“But—don’t you believe?—isn’t the Church——?” murmured Frances, embarrassed.

“Dear child, I am afraid the orthodox forms mean very little to me. I would never wilfully cause pain to any human being, and I try to help the sadness of the world with my little songs, but that is all. But I would never shatter the innocent faith of another soul, although I have outgrown the need of form and ritual myself.”

“Does one outgrow it?” wistfully asked Frances, whose whole nature unconsciously craved the discipline which is inseparable from any creed, faithfully followed out in practice.

“Not all of us,” tenderly said Nina, conscious of the exquisite contrast between the matured, self-reliant soul, made strong through suffering, and the innocent, inquiring child at her knee. “Not all of us, dear. Some plants need a support round which to cling, whilst others stand alone—always alone.” Her voice deepened slightly as she mused broodingly for a moment on the pathos and beauty of this horticultural parable. It came as a slight shock when Frances, generally the most sympathetic of listeners, observed in unmistakably self-absorbed accents:

“I think that I shall always want a support.

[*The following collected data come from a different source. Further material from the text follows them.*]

-- pv_equiv track=rewrite | github.com/PigeonLabs/Every_day_BOJ | Python/백준/Gold/2042. 구간 합 구하기/구간 합 구하기.py | prefixlst
-- ===== SOURCE A (Python) =====
-- def prefixlst(lst):
--     result = [lst]
--     while len(lst) > 1:
--         new_lst = [lst[i] + lst[i+1] for i in range(0, len(lst) - 1, 2)]
--         if len(lst) % 2 == 1:
--             new_lst.append(lst[-1])
--         result.append(new_lst)
--         lst = new_lst
--     return result
-- ===== SOURCE B (Python) =====
-- def prefixlst(lst):
--     if len(lst) <= 1:
--         return [lst]
--     return [lst] + prefixlst(_pairs(lst))
--
--
-- def _pairs(lst):
--     out = []
--     it = iter(lst)
--     for x in it:
--         y = next(it, None)
--         out.append(x if y is None else x + y)
--     return out
-- ===== Notes on version B (the rewrite author's own statement) =====
-- stated objective: simpler
-- what changed: The while loop with an explicit accumulator is replaced by direct recursion on the levels, and the index-range pair-sum comprehension with its odd-length special case is replaced by a single iterator pass that consumes two elements per step (no index arithmetic, no parity branch).
import Mathlib
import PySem

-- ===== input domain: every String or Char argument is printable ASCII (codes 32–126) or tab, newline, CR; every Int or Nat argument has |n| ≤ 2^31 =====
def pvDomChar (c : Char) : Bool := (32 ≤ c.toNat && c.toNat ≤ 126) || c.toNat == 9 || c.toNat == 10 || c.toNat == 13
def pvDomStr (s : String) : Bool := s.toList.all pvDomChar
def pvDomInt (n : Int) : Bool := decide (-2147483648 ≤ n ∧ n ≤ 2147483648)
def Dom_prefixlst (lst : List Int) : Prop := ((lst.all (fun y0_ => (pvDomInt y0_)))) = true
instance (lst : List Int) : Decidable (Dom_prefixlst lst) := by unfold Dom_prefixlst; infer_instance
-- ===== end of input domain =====

-- B replaces A's while loop + accumulator and its index-range pair-sum comprehension by
-- structural recursion (a helper consuming the list two elements at a time); objective: simpler.

-- ===== PORT A =====
-- one iteration of A's while-loop body: the comprehension over range(0, len(lst)-1, 2)
-- plus the odd-length append of lst[-1]
def pvNextA (lst : List Int) : List Int :=
  let n : Int := lst.length
  let newLst := (PySem.List.pyRange 0 (n - 1) 2).map
    (fun i => PySem.List.pyGetD lst i 0 + PySem.List.pyGetD lst (i + 1) 0)
  if PySem.Int.mod n 2 = 1 then newLst ++ [PySem.List.pyGetD lst (-1) 0] else newLst

-- termination of A's while loop: each level is strictly shorter
theorem pvNextA_length_lt (lst : List Int) (h : 1 < lst.length) :
    (pvNextA lst).length < lst.length := by
  simp only [pvNextA, PySem.List.pyRange_of_pos _ _ (by norm_num : (0:Int) < 2)]
  split_ifs with hm <;> simp only [PySem.Int.mod, Int.fmod_eq_emod] at hm <;>
    norm_num at hm <;> simp <;> omega

-- A's while loop, tail-recursively, with the accumulator `result`
def prefixlstLoop (lst : List Int) (result : List (List Int)) : List (List Int) :=
  if 1 < lst.length then
    let newLst := pvNextA lst
    prefixlstLoop newLst (result ++ [newLst])
  else result
termination_by lst.length
decreasing_by exact pvNextA_length_lt lst (by omega)

def prefixlst (lst : List Int) : List (List Int) :=
  prefixlstLoop lst [lst]

-- ===== PORT B =====
-- Source B's _pairs: one pass over an iterator, consuming two elements per step (one at the
-- odd tail); transcribed as structural recursion two elements at a time
def pvPairs (lst : List Int) : List Int :=
  match lst with
  | x :: y :: rest => (x + y) :: pvPairs rest
  | [x] => [x]
  | [] => []

-- termination of B's recursion: pairing halves the length (rounded up)
theorem pvPairs_length (lst : List Int) : (pvPairs lst).length = (lst.length + 1) / 2 := by
  induction lst using pvPairs.induct with
  | case1 a b rest ih => simp [pvPairs, ih]; omega
  | case2 x => simp [pvPairs]
  | case3 => rfl

def prefixlst_alt (lst : List Int) : List (List Int) :=
  if lst.length ≤ 1 then [lst]
  else lst :: prefixlst_alt (pvPairs lst)
termination_by lst.length
decreasing_by simp [pvPairs_length]; omega

-- ===== PRECONDITION & SPEC =====
def Spec_prefixlst (lst : List Int) (out : List (List Int)) : Prop := out = prefixlst_alt lst
instance (lst : List Int) (out : List (List Int)) : Decidable (Spec_prefixlst lst out) := by unfold Spec_prefixlst; infer_instance

-- ===== CLAIM (what is proved, stated in full; the proofs are below) =====
def Claim_equal_prefixlst : Prop := ∀ (lst : List Int), Dom_prefixlst lst → Spec_prefixlst lst (prefixlst lst)

-- ===== LEMMAS AND PROOFS =====

theorem pvGetD_cons2 (a b : Int) (rest : List Int) (k : Nat) :
    PySem.List.pyGetD (a :: b :: rest) ((k : Int) + 2) 0 = PySem.List.pyGetD rest (k : Int) 0 := by
  have h : ((k : Int) + 2) = ((k + 2 : Nat) : Int) := by push_cast; ring
  rw [h, PySem.List.pyGetD_natCast, PySem.List.pyGetD_natCast]
  rfl

theorem pvGetD_one (a b : Int) (rest : List Int) :
    PySem.List.pyGetD (a :: b :: rest) 1 0 = b := by
  rw [show (1:Int) = ((1:Nat):Int) by norm_num, PySem.List.pyGetD_natCast]
  rfl

-- A's loop body computes exactly B's pair sums, one cons step at a time
theorem pvNextA_cons (a b : Int) (rest : List Int) :
    pvNextA (a :: b :: rest) = (a + b) :: pvNextA rest := by
  simp only [pvNextA, List.length_cons]
  rw [PySem.List.pyRange_of_pos _ _ (by norm_num : (0:Int) < 2),
      PySem.List.pyRange_of_pos _ _ (by norm_num : (0:Int) < 2)]
  have hc1 : (if (0:Int) < ↑(rest.length + 1 + 1) - 1 then (((rest.length + 1 + 1 : Nat) : Int) - 1 - 0 + 2 - 1) / 2 |>.toNat else 0) = rest.length / 2 + 1 := by
    rw [if_pos (by push_cast; omega)]; omega
  have hc2 : (if (0:Int) < ↑rest.length - 1 then (((rest.length : Nat) : Int) - 1 - 0 + 2 - 1) / 2 |>.toNat else 0) = rest.length / 2 := by
    split <;> omega
  have hmap : ∀ k : Nat,
      PySem.List.pyGetD (a :: b :: rest) (0 + 2 * ((k + 1 : Nat) : Int)) 0
        + PySem.List.pyGetD (a :: b :: rest) (0 + 2 * ((k + 1 : Nat) : Int) + 1) 0
      = PySem.List.pyGetD rest (0 + 2 * (k : Int)) 0 + PySem.List.pyGetD rest (0 + 2 * (k : Int) + 1) 0 := by
    intro k
    rw [show (0 + 2 * ((k + 1 : Nat) : Int)) = ((2 * k : Nat) : Int) + 2 by push_cast; ring,
        show ((2 * k : Nat) : Int) + 2 + 1 = ((2 * k + 1 : Nat) : Int) + 2 by push_cast; ring,
        pvGetD_cons2, pvGetD_cons2]
    norm_num
  have hmapeq :
      List.map (fun i => PySem.List.pyGetD (a :: b :: rest) i 0 + PySem.List.pyGetD (a :: b :: rest) (i + 1) 0)
          (List.map (fun k : Nat => (0 : Int) + 2 * ↑k) (List.range (rest.length / 2 + 1)))
      = (a + b) :: List.map (fun i => PySem.List.pyGetD rest i 0 + PySem.List.pyGetD rest (i + 1) 0)
          (List.map (fun k : Nat => (0 : Int) + 2 * ↑k) (List.range (rest.length / 2))) := by
    rw [List.map_map, List.map_map, List.range_succ_eq_map, List.map_cons, List.map_map]
    congr 1
    · show PySem.List.pyGetD (a :: b :: rest) (0 + 2 * ((0:Nat):Int)) 0 + PySem.List.pyGetD (a :: b :: rest) (0 + 2 * ((0:Nat):Int) + 1) 0 = a + b
      norm_num [pvGetD_one]
    · refine List.map_congr_left fun k _ => ?_
      show PySem.List.pyGetD _ (0 + 2 * ((k + 1 : Nat) : Int)) 0 + PySem.List.pyGetD _ (0 + 2 * ((k + 1 : Nat) : Int) + 1) 0 = _
      exact hmap k
  have hmod : PySem.Int.mod ((rest.length + 1 + 1 : Nat) : Int) 2 = PySem.Int.mod ((rest.length : Nat) : Int) 2 := by
    simp [PySem.Int.mod, Int.fmod_eq_emod]; omega
  rw [hc1, hc2, hmod]
  split
  · rename_i hodd
    have hne : rest ≠ [] := by
      rintro rfl; simp [PySem.Int.mod, Int.fmod_eq_emod] at hodd
    rw [PySem.List.pyGetD_neg_one _ _ (by simp : (a :: b :: rest) ≠ []),
        PySem.List.pyGetD_neg_one _ _ hne,
        List.getLast_cons (by simp : (b :: rest) ≠ []), List.getLast_cons hne]
    rw [hmapeq]
    simp
  · rw [hmapeq]

theorem pvNextA_eq_pvPairs (lst : List Int) : pvNextA lst = pvPairs lst := by
  induction lst using pvPairs.induct with
  | case1 a b rest ih => rw [pvNextA_cons, ih]; rfl
  | case2 x =>
    show pvNextA [x] = [x]
    simp [pvNextA, PySem.List.pyRange_of_pos _ _ (by norm_num : (0:Int) < 2),
      PySem.Int.mod, Int.fmod_eq_emod, PySem.List.pyGetD_neg_one _ _ (by simp : ([x] : List Int) ≠ [])]
  | case3 => decide

-- B's result always starts with the input list itself
theorem prefixlst_alt_cons (lst : List Int) :
    prefixlst_alt lst = lst :: (prefixlst_alt lst).tail := by
  rw [prefixlst_alt]; split <;> simp

-- the loop invariant: A's loop extends the accumulator by B's remaining levels
theorem prefixlstLoop_eq (n : Nat) (lst : List Int) (acc : List (List Int))
    (hn : lst.length ≤ n) :
    prefixlstLoop lst acc = acc ++ (prefixlst_alt lst).tail := by
  induction n generalizing lst acc with
  | zero =>
    rw [prefixlstLoop, prefixlst_alt, if_neg (by omega), if_pos (by omega)]
    simp
  | succ n ih =>
    rw [prefixlstLoop, prefixlst_alt]
    by_cases h : 1 < lst.length
    · have hlt := pvNextA_length_lt lst h
      rw [if_pos h, if_neg (by omega), ih _ _ (by omega), pvNextA_eq_pvPairs,
        List.tail_cons, List.append_assoc]
      congr 1
      exact (prefixlst_alt_cons (pvPairs lst)).symm
    · rw [if_neg h, if_pos (by omega)]
      simp

-- ===== VERDICT (by name: the statement is the Claim_ definition above) =====
theorem prefixlst_spec : Claim_equal_prefixlst := by
  intro lst _
  unfold Spec_prefixlst prefixlst
  rw [prefixlstLoop_eq lst.length lst [lst] le_rfl]
  exact (prefixlst_alt_cons lst).symm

It seems to me that I am meant to live by rule—not by my own judgment at all. That’s why I like the Roman Catholic idea of the Church being infallible. It would be such a guide.”

Nina was aware that to no one else would Frances have spoken so unreservedly, and the reflection was soothing, but it did not prevent a slight stiffening of tone in her reply.

“Really, dear? But the surest guide in the world is the golden rule which I have tried to live up to all my life—Never think of yourself at all. Somehow, if one gives all one’s thoughts and time to other people, one finds that God takes care of the rest.”

Nina was herself rather surprised at the beauty of the sentiment as she put it into words, and it served to restore her not very deeply ruffled serenity.

“I will lend you some books, Frances, if you really want to know something about various creeds. The religion of Buddha is, to my mind, the most beautiful of them all,” reflectively said Nina, who had once read portions of Sir Edwin Arnold’s translation of the “Light of Asia,” and was persuaded that she had studied it deeply. “It was the foundation of the Roman Catholic religion, of course—they borrowed a great deal from it.”

“I should like to read it very much.”